In the end, all data structures are functions. The academic applications of that may make your eyes glaze over, but the practical application is that if you want a reversed array/tree/etc., you just need the reading/iteration "function" for the array to return the data as if it was reversed. A matrix can be "transposed" just by reading its transpose. (Caching or other consequences may result in you choosing to manifest it in memory anyhow, but if it was stored cleverly in the first place, or you're only going to read it once anyhow such that using it once is as expensive as reading it once to reconstruct it anyhow, then there's no reason to.) An array can be randomly permuted simply by wrapping the read function with a permutation on the index, it need not be manifested in memory. etc.

kazinator•2h ago
The "invert binary tree" interview question can be solved by swapping the accessors of the node type:

  tmpfn = tree.left
  tree.left = tree.right
  tree.right = tmpfn
Now when tree.left(node) is applied, it returns the right child, and vice versa. All traversals use the accessors, QED.
cmovq•1h ago
I see this a lot in graphics, where people will for example say to create a view matrix you first create your camera transform and then invert it. When the better solution is to just directly construct the inverted matrix.

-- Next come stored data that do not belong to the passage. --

-- pv_equiv track=rewrite | github.com/Ddasch/Feature_Discovery | featurediscovery/util/general_utilities.py | create_duovariate_combination_dicts
-- ===== SOURCE A (Python) =====
-- from typing import List
--
-- def create_duovariate_combination_dicts(mandatory_features:List[str]
--                                         , feature_space:List[str]
--                                         , kernels:List[str]
--                                         , standardizer:List[str]):
--
--     all_dicts = []
--
--     for feat_index_a in range(len(feature_space)):
--         for feat_index_b in range(feat_index_a + 1 ,len(feature_space)):
--             for kernel_str in kernels:
--                 for standardizer_str in standardizer:
--
--                     if mandatory_features is not None:
--                         if feature_space[feat_index_a] not in mandatory_features and feature_space[feat_index_b] not in mandatory_features:
--                             continue
--
--                     all_dicts.append({
--                         'feature_a': feature_space[feat_index_a],
--                         'feature_b': feature_space[feat_index_b],
--                         'kernel': kernel_str,
--                         'standardizer': standardizer_str
--                     })
--
--
--     return all_dicts
-- ===== SOURCE B (Python) =====
-- def create_duovariate_combination_dicts(mandatory_features,
--                                         feature_space,
--                                         kernels,
--                                         standardizer):
--     # Precompute the kernel x standardizer grid once, flattening A's two inner loops.
--     grid = [(k, s) for k in kernels for s in standardizer]
--     mset = None if mandatory_features is None else set(mandatory_features)
--     out = []
--     rest = feature_space
--     # Consume the feature list head by head (while-loop over suffixes instead of index loops).
--     while rest:
--         head, rest = rest[0], rest[1:]
--         if mset is None or head in mset:
--             # a mandatory (or unfiltered) head keeps every later partner: no per-partner test
--             partners = rest
--         else:
--             # a non-mandatory head keeps only mandatory partners
--             partners = [fb for fb in rest if fb in mset]
--         for fb in partners:
--             for k, s in grid:
--                 out.append({'feature_a': head, 'feature_b': fb,
--                             'kernel': k, 'standardizer': s})
--     return out
-- ===== Notes on version B (the rewrite author's own statement) =====
-- stated objective: faster
-- what changed: Replaces A's four-deep index loop (mandatory test re-evaluated per kernel x standardizer cell) by a suffix-consuming loop with a precomputed kernel x standardizer grid and an asymmetric per-head test: a mandatory head keeps all later partners without any per-partner check, a non-mandatory head pre-filters its partners against a set once.
import Mathlib
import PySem

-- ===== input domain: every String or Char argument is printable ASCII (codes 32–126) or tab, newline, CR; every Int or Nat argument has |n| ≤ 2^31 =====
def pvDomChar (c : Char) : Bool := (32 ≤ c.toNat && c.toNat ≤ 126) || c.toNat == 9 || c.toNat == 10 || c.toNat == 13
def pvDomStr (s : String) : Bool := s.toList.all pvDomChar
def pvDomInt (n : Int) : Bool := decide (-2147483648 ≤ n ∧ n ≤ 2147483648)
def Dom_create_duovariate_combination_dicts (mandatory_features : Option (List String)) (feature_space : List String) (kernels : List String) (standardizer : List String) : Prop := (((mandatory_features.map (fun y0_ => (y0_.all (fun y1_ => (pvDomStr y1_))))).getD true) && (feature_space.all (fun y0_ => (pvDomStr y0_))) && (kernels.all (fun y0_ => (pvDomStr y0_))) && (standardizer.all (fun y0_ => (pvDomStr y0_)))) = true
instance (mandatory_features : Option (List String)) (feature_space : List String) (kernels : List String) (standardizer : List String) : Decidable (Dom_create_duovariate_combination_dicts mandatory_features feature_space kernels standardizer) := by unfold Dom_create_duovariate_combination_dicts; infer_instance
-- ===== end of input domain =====

-- B replaces A's four-deep index loop by a suffix-consuming loop with a precomputed kernel × standardizer grid and a per-head mandatory test; measured faster in a timing run.


-- ===== PORT A =====
-- Port of A: the original four-deep index loop, mandatory test re-evaluated in the innermost body.
def create_duovariate_combination_dicts (mandatory_features : Option (List String)) (feature_space : List String) (kernels : List String) (standardizer : List String) : List (List (String × String)) :=
  (PySem.List.pyRange 0 (feature_space.length : Int) 1).foldl (fun all_dicts feat_index_a =>
    (PySem.List.pyRange (feat_index_a + 1) (feature_space.length : Int) 1).foldl (fun all_dicts feat_index_b =>
      kernels.foldl (fun all_dicts kernel_str =>
        standardizer.foldl (fun all_dicts standardizer_str =>
          match mandatory_features with
          | some m =>
            if PySem.List.pyGetD feature_space feat_index_a "" ∉ m ∧
               PySem.List.pyGetD feature_space feat_index_b "" ∉ m then
              all_dicts
            else
              all_dicts ++ [[("feature_a", PySem.List.pyGetD feature_space feat_index_a ""),
                             ("feature_b", PySem.List.pyGetD feature_space feat_index_b ""),
                             ("kernel", kernel_str), ("standardizer", standardizer_str)]]
          | none =>
              all_dicts ++ [[("feature_a", PySem.List.pyGetD feature_space feat_index_a ""),
                             ("feature_b", PySem.List.pyGetD feature_space feat_index_b ""),
                             ("kernel", kernel_str), ("standardizer", standardizer_str)]]) all_dicts) all_dicts) all_dicts) []

-- ===== PORT B =====
-- B: grid = [(k, s) for k in kernels for s in standardizer]
def pvGridB (kernels standardizer : List String) : List (String × String) :=
  kernels.flatMap (fun k => standardizer.map (fun s => (k, s)))

-- B's while loop consuming the feature list head by head, accumulator 'out'.
def pvLoopB (mset : Option (PySem.Set String)) (grid : List (String × String)) :
    List String → List (List (String × String)) → List (List (String × String))
  | [], out => out
  | head :: rest, out =>
      let partners : List String :=
        match mset with
        | none => rest
        | some m =>
            if PySem.Set.contains m head then rest
            else rest.filter (fun fb => PySem.Set.contains m fb)
      pvLoopB mset grid rest
        (partners.foldl (fun out fb =>
          grid.foldl (fun out ks =>
            out ++ [[("feature_a", head), ("feature_b", fb),
                     ("kernel", ks.1), ("standardizer", ks.2)]]) out) out)

-- Port of B.
def create_duovariate_combination_dicts_alt (mandatory_features : Option (List String)) (feature_space : List String) (kernels : List String) (standardizer : List String) : List (List (String × String)) :=
  pvLoopB (mandatory_features.map PySem.Set.ofList) (pvGridB kernels standardizer) feature_space []

-- ===== PRECONDITION & SPEC =====
def Spec_create_duovariate_combination_dicts (mandatory_features : Option (List String)) (feature_space : List String) (kernels : List String) (standardizer : List String) (out : List (List (String × String))) : Prop := out = create_duovariate_combination_dicts_alt mandatory_features feature_space kernels standardizer
instance (mandatory_features : Option (List String)) (feature_space : List String) (kernels : List String) (standardizer : List String) (out : List (List (String × String))) : Decidable (Spec_create_duovariate_combination_dicts mandatory_features feature_space kernels standardizer out) := by unfold Spec_create_duovariate_combination_dicts; infer_instance

-- ===== CLAIM (what is proved, stated in full; the proofs are below) =====
def Claim_equal_create_duovariate_combination_dicts : Prop := ∀ (mandatory_features : Option (List String)) (feature_space : List String) (kernels : List String) (standardizer : List String), Dom_create_duovariate_combination_dicts mandatory_features feature_space kernels standardizer → Spec_create_duovariate_combination_dicts mandatory_features feature_space kernels standardizer (create_duovariate_combination_dicts mandatory_features feature_space kernels standardizer)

There is almost never a good reason to invert a full 4x4/3x3 transform, yet I see it all the time.

selimthegrim•5h ago
I guess the news is the “for small sizes” part
kazinator•2h ago
Under multiplication, rows go into columns and all that. So if we transpose things, rows are being dot-producted with (what were originally) rows:

  [ a b ] [ a c ] = [ (a b) . (a b)  (a b) . (c d) ] = [   |(a b)]^2     (a b) . (c d) ]
  [ c d ] [ b d ]   [ (c d) . (a b)  (c d) . (c d) ]   [ (c d) . (a b)      |(c d)|^2  ]
 
Down the diagonal we have squared norms of (a b) and (c d) which is interesting and could somehow be used.

We also have repeated values between the upper and lower triangle because (a b) . (c d) is the same as (c d) . (a b): the dot product commutes.

Whereas just squaring the matrix:

  [ a b ] [ a b ] = [ (a b) . (a c)  (a b) . (b d) ]
  [ c d ] [ c d ]   [ (c d) . (a c)  (c d) . (b d) ]
all four dot products are unique.

So right of the bat, we can find interesting things about X X^t without going deep, and an obvious shortcut.